*PROVIDED RECORDS*
* * * * * * *
-- pv_equiv track=rewrite | github.com/hariharanragothaman/algoFlow | strings/can_convert_string_to_another_string.py | can_convert
-- ===== SOURCE A (Python) =====
-- def can_convert(s1, s2):
--     """Convert 2 strings of same length by doing zero or more conversions"""
--     if s1 == s2:
--         return True
--     dp = {}
--     for i, j in zip(s1, s2):
--         if dp.setdefault(i, j) != j:
--             return False
--     return len(set(s2)) < 26
-- ===== SOURCE B (Python) =====
-- def can_convert(s1, s2):
--     if s1 == s2:
--         return True
--     pairs = list(zip(s1, s2))
--     for c in {a for a, _ in pairs}:
--         if len({b for a, b in pairs if a == c}) > 1:
--             return False
--     return len(set(s2)) < 26
-- ===== Notes on version B (the rewrite author's own statement) =====
-- stated objective: alternative
-- what changed: Replaces A's single incremental pass with a dict and early exit by a group-by algorithm: for each distinct source character it gathers the set of all characters it maps to and rejects if any group has more than one target (nested per-key scans instead of one stateful pass).
import Mathlib
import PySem

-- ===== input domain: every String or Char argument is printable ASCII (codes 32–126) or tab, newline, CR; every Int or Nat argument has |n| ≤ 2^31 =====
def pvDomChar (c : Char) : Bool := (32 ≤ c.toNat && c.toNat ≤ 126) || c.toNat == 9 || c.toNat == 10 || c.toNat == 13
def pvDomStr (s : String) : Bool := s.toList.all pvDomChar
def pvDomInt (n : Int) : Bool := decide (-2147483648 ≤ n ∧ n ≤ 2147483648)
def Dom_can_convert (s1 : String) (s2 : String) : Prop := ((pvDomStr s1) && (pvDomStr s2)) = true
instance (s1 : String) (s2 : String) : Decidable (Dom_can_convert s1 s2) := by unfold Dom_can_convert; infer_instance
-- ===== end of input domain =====

-- B replaces A's single stateful dict pass (early exit) by a group-by algorithm: per distinct
-- source character it gathers the set of its targets and rejects any group of size > 1 (alternative).

-- ===== PORT A =====
-- the for-loop over zip(s1, s2) with dict dp and early 'return False'
def canConvertLoop (s2 : String) (dp : PySem.Dict Char Char) : List (Char × Char) → Bool
  | [] => decide ((PySem.Set.ofList s2.toList).length < 26)
  | (i, j) :: rest =>
    -- dp.setdefault(i, j) returns dp[i] if present else j (and inserts j)
    let v : Char := (dp.get? i).getD j
    if v ≠ j then false
    else canConvertLoop s2 (dp.setdefault i j) rest

def can_convert (s1 : String) (s2 : String) : Bool :=
  if s1 == s2 then true
  else canConvertLoop s2 PySem.Dict.empty (s1.toList.zip s2.toList)

-- ===== PORT B =====
-- group-by: for each distinct source char c, the set of targets {b | (a,b) in pairs, a == c}
def can_convert_alt (s1 : String) (s2 : String) : Bool :=
  if s1 == s2 then true
  else
    let pairs : List (Char × Char) := s1.toList.zip s2.toList
    let keys : PySem.Set Char := PySem.Set.ofList (pairs.map Prod.fst)
    if keys.all (fun c =>
        !(decide ((PySem.Set.ofList ((pairs.filter (fun p => p.1 == c)).map Prod.snd)).length > 1)))
    then decide ((PySem.Set.ofList s2.toList).length < 26)
    else false

-- ===== PRECONDITION & SPEC =====
def Spec_can_convert (s1 : String) (s2 : String) (out : Bool) : Prop := out = can_convert_alt s1 s2
instance (s1 : String) (s2 : String) (out : Bool) : Decidable (Spec_can_convert s1 s2 out) := by unfold Spec_can_convert; infer_instance

-- ===== CLAIM (what is proved, stated in full; the proofs are below) =====
def Claim_equal_can_convert : Prop := ∀ (s1 : String) (s2 : String), Dom_can_convert s1 s2 → Spec_can_convert s1 s2 (can_convert s1 s2)

-- ===== LEMMAS AND PROOFS =====

-- the pair list describes a (partial) function: equal keys force equal values
def Functional (l : List (Char × Char)) : Prop :=
  ∀ p ∈ l, ∀ q ∈ l, p.1 = q.1 → p.2 = q.2

-- the value the A-loop effectively compares p.2 against: dp entry, else first value for that key in l
def lookFn (dp : PySem.Dict Char Char) (l : List (Char × Char)) (c : Char) : Option Char :=
  (dp.get? c).orElse (fun _ => (l.find? (fun q => q.1 == c)).map Prod.snd)

def okFrom (dp : PySem.Dict Char Char) (l : List (Char × Char)) : Bool :=
  l.all (fun p => lookFn dp l p.1 == some p.2)

lemma lookFn_cons_of_some (dp : PySem.Dict Char Char) (i j v : Char) (rest : List (Char × Char))
    (h : dp.get? i = some v) (c : Char) :
    lookFn dp ((i, j) :: rest) c = lookFn dp rest c := by
  by_cases hc : c = i
  · subst hc; simp [lookFn, h]
  · have : (i == c) = false := by simp [Ne.symm hc]
    simp [lookFn, List.find?, this]

lemma lookFn_cons_insert (dp : PySem.Dict Char Char) (i j : Char) (rest : List (Char × Char))
    (h : dp.get? i = none) (c : Char) :
    lookFn dp ((i, j) :: rest) c = lookFn (dp.insert i j) rest c := by
  by_cases hc : c = i
  · subst hc
    simp [lookFn, h, List.find?, PySem.Dict.get?_insert_self]
  · have : (i == c) = false := by simp [Ne.symm hc]
    simp [lookFn, List.find?, this, PySem.Dict.get?_insert_of_ne dp j hc]

lemma okFrom_cons_some (dp : PySem.Dict Char Char) (i j : Char) (rest : List (Char × Char))
    (h : dp.get? i = some j) :
    okFrom dp ((i, j) :: rest) = okFrom dp rest := by
  unfold okFrom
  have hf : (fun p : Char × Char => lookFn dp ((i, j) :: rest) p.1 == some p.2)
      = (fun p : Char × Char => lookFn dp rest p.1 == some p.2) :=
    funext fun p => by rw [lookFn_cons_of_some dp i j j rest h]
  rw [List.all_cons, hf]
  have hhead : lookFn dp ((i, j) :: rest) i = some j := by simp [lookFn, h]
  simp [hhead]

lemma okFrom_cons_insert (dp : PySem.Dict Char Char) (i j : Char) (rest : List (Char × Char))
    (h : dp.get? i = none) :
    okFrom dp ((i, j) :: rest) = okFrom (dp.insert i j) rest := by
  unfold okFrom
  have hf : (fun p : Char × Char => lookFn dp ((i, j) :: rest) p.1 == some p.2)
      = (fun p : Char × Char => lookFn (dp.insert i j) rest p.1 == some p.2) :=
    funext fun p => by rw [lookFn_cons_insert dp i j rest h]
  rw [List.all_cons, hf]
  have hhead : lookFn dp ((i, j) :: rest) i = some j := by
    simp [lookFn, h, List.find?]
  simp [hhead]

lemma loop_spec (l : List (Char × Char)) (dp : PySem.Dict Char Char) (s2 : String) :
    canConvertLoop s2 dp l =
      if okFrom dp l then decide ((PySem.Set.ofList s2.toList).length < 26) else false := by
  induction l generalizing dp with
  | nil => simp [canConvertLoop, okFrom]
  | cons p rest ih =>
    obtain ⟨i, j⟩ := p
    rw [canConvertLoop]
    cases h : dp.get? i with
    | some v =>
      have hc : dp.contains i = true := by
        cases hcc : dp.contains i
        · rw [(PySem.Dict.get?_eq_none_iff_contains dp i).mpr hcc] at h; cases h
        · rfl
      by_cases hv : v = j
      · subst hv
        simp only [Option.getD_some, ne_eq, not_true_eq_false, if_false,
          PySem.Dict.setdefault_of_contains dp v hc, ih, okFrom_cons_some dp i v rest h]
      · have hlook : lookFn dp ((i, j) :: rest) i = some v := by simp [lookFn, h]
        have hok : okFrom dp ((i, j) :: rest) = false := by
          unfold okFrom
          rw [List.all_cons, hlook]
          simp [hv]
        simp [hv, hok]
    | none =>
      have hc : dp.contains i = false := (PySem.Dict.get?_eq_none_iff_contains dp i).mp h
      simp only [Option.getD_none, ne_eq, not_true_eq_false, if_false,
        PySem.Dict.setdefault_of_not_contains dp j hc, ih, okFrom_cons_insert dp i j rest h]

-- a Set.ofList keeps exactly the distinct members, so its length is the toFinset card
lemma length_ofList_eq_card {a : Type} [DecidableEq a] (xs : List a) :
    (PySem.Set.ofList xs).length = xs.toFinset.card := by
  have hn : (PySem.Set.ofList xs).Nodup := PySem.Set.nodup_ofList xs
  rw [← List.toFinset_card_of_nodup hn]
  congr 1
  apply Finset.ext
  intro x
  simp [List.mem_toFinset, PySem.Set.mem_ofList]

-- A's loop over the empty dict succeeds iff the pair list is functional
lemma okFrom_empty_iff (l : List (Char × Char)) :
    okFrom PySem.Dict.empty l = true ↔ Functional l := by
  have hlook : ∀ c : Char, lookFn PySem.Dict.empty l c
      = (l.find? (fun q => q.1 == c)).map Prod.snd := by
    intro c; simp [lookFn, PySem.Dict.get?_empty]
  simp only [okFrom, List.all_eq_true, beq_iff_eq]
  constructor
  · intro hok p hp q hq hkey
    have h1 := hok p hp
    have h2 := hok q hq
    rw [hlook] at h1 h2
    rw [hkey] at h1
    rw [h1] at h2
    simpa using h2
  · intro hfun p hp
    have hsome : (l.find? (fun q => q.1 == p.1)).isSome := by
      rw [List.find?_isSome]; exact ⟨p, hp, by simp⟩
    obtain ⟨r, hr⟩ := Option.isSome_iff_exists.mp hsome
    have hrmem : r ∈ l := List.mem_of_find?_eq_some hr
    have hrkey : r.1 = p.1 := by simpa using List.find?_some hr
    have : r.2 = p.2 := hfun r hrmem p hp hrkey
    rw [hlook, hr, Option.map_some, this]

-- B's per-key group check succeeds iff the pair list is functional
lemma groups_iff (l : List (Char × Char)) :
    ((PySem.Set.ofList (l.map Prod.fst)).all (fun c =>
        !(decide ((PySem.Set.ofList ((l.filter (fun p => p.1 == c)).map Prod.snd)).length > 1)))) = true
      ↔ Functional l := by
  simp only [List.all_eq_true, Bool.not_eq_true', decide_eq_false_iff_not, not_lt]
  have hmem : ∀ (c : Char) (b : Char),
      b ∈ (l.filter (fun p => p.1 == c)).map Prod.snd ↔ (c, b) ∈ l := by
    intro c b
    simp only [List.mem_map, List.mem_filter, beq_iff_eq]
    constructor
    · rintro ⟨p, ⟨hp, hk⟩, hb⟩
      have : p = (c, b) := by cases p; simp_all
      rwa [this] at hp
    · intro h; exact ⟨(c, b), ⟨h, rfl⟩, rfl⟩
  have hsize : ∀ c : Char,
      (PySem.Set.ofList ((l.filter (fun p => p.1 == c)).map Prod.snd)).length ≤ 1
        ↔ ∀ b b', (c, b) ∈ l → (c, b') ∈ l → b = b' := by
    intro c
    rw [length_ofList_eq_card, Finset.card_le_one]
    constructor
    · intro h b b' hb hb'
      exact h b (by rw [List.mem_toFinset, hmem]; exact hb)
        b' (by rw [List.mem_toFinset, hmem]; exact hb')
    · intro h b hb b' hb'
      rw [List.mem_toFinset, hmem] at hb hb'
      exact h b b' hb hb'
  constructor
  · intro hall p hp q hq hkey
    have hc : p.1 ∈ PySem.Set.ofList (l.map Prod.fst) := by
      rw [PySem.Set.mem_ofList]; exact List.mem_map_of_mem hp
    have := (hsize p.1).mp (hall p.1 hc) p.2 q.2 (by simpa using hp) (by rw [hkey]; simpa using hq)
    exact this
  · intro hfun c _
    rw [hsize]
    intro b b' hb hb'
    exact hfun (c, b) hb (c, b') hb' rfl

-- ===== VERDICT (by name: the statement is the Claim_ definition above) =====
theorem can_convert_spec : Claim_equal_can_convert := by
  intro s1 s2 _
  unfold Spec_can_convert can_convert can_convert_alt
  by_cases hs : s1 == s2
  · simp [hs]
  · simp only [hs, Bool.false_eq_true, if_false]
    rw [loop_spec]
    set l := s1.toList.zip s2.toList with hl
    by_cases hfun : Functional l
    · have hA := (okFrom_empty_iff l).mpr hfun
      have hB := (groups_iff l).mpr hfun
      simp [hA, hB]
    · have hA : okFrom PySem.Dict.empty l = false := by
        rw [Bool.eq_false_iff]; intro h; exact hfun ((okFrom_empty_iff l).mp h)
      have hB : ((PySem.Set.ofList (l.map Prod.fst)).all (fun c =>
          !(decide ((PySem.Set.ofList ((l.filter (fun p => p.1 == c)).map Prod.snd)).length > 1)))) = false := by
        rw [Bool.eq_false_iff]; intro h; exact hfun ((groups_iff l).mp h)
      simp [hA, hB]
* * * * * * *
All that should be written out is the stretch of lines above between the one holding "-- ===== end of" and the one holding "-- ===== PORT B", inclusive, exactly as given.

-- ===== end of input domain =====

-- B replaces A's single stateful dict pass (early exit) by a group-by algorithm: per distinct
-- source character it gathers the set of its targets and rejects any group of size > 1 (alternative).

-- ===== PORT A =====
-- the for-loop over zip(s1, s2) with dict dp and early 'return False'
def canConvertLoop (s2 : String) (dp : PySem.Dict Char Char) : List (Char × Char) → Bool
  | [] => decide ((PySem.Set.ofList s2.toList).length < 26)
  | (i, j) :: rest =>
    -- dp.setdefault(i, j) returns dp[i] if present else j (and inserts j)
    let v : Char := (dp.get? i).getD j
    if v ≠ j then false
    else canConvertLoop s2 (dp.setdefault i j) rest

def can_convert (s1 : String) (s2 : String) : Bool :=
  if s1 == s2 then true
  else canConvertLoop s2 PySem.Dict.empty (s1.toList.zip s2.toList)

-- ===== PORT B =====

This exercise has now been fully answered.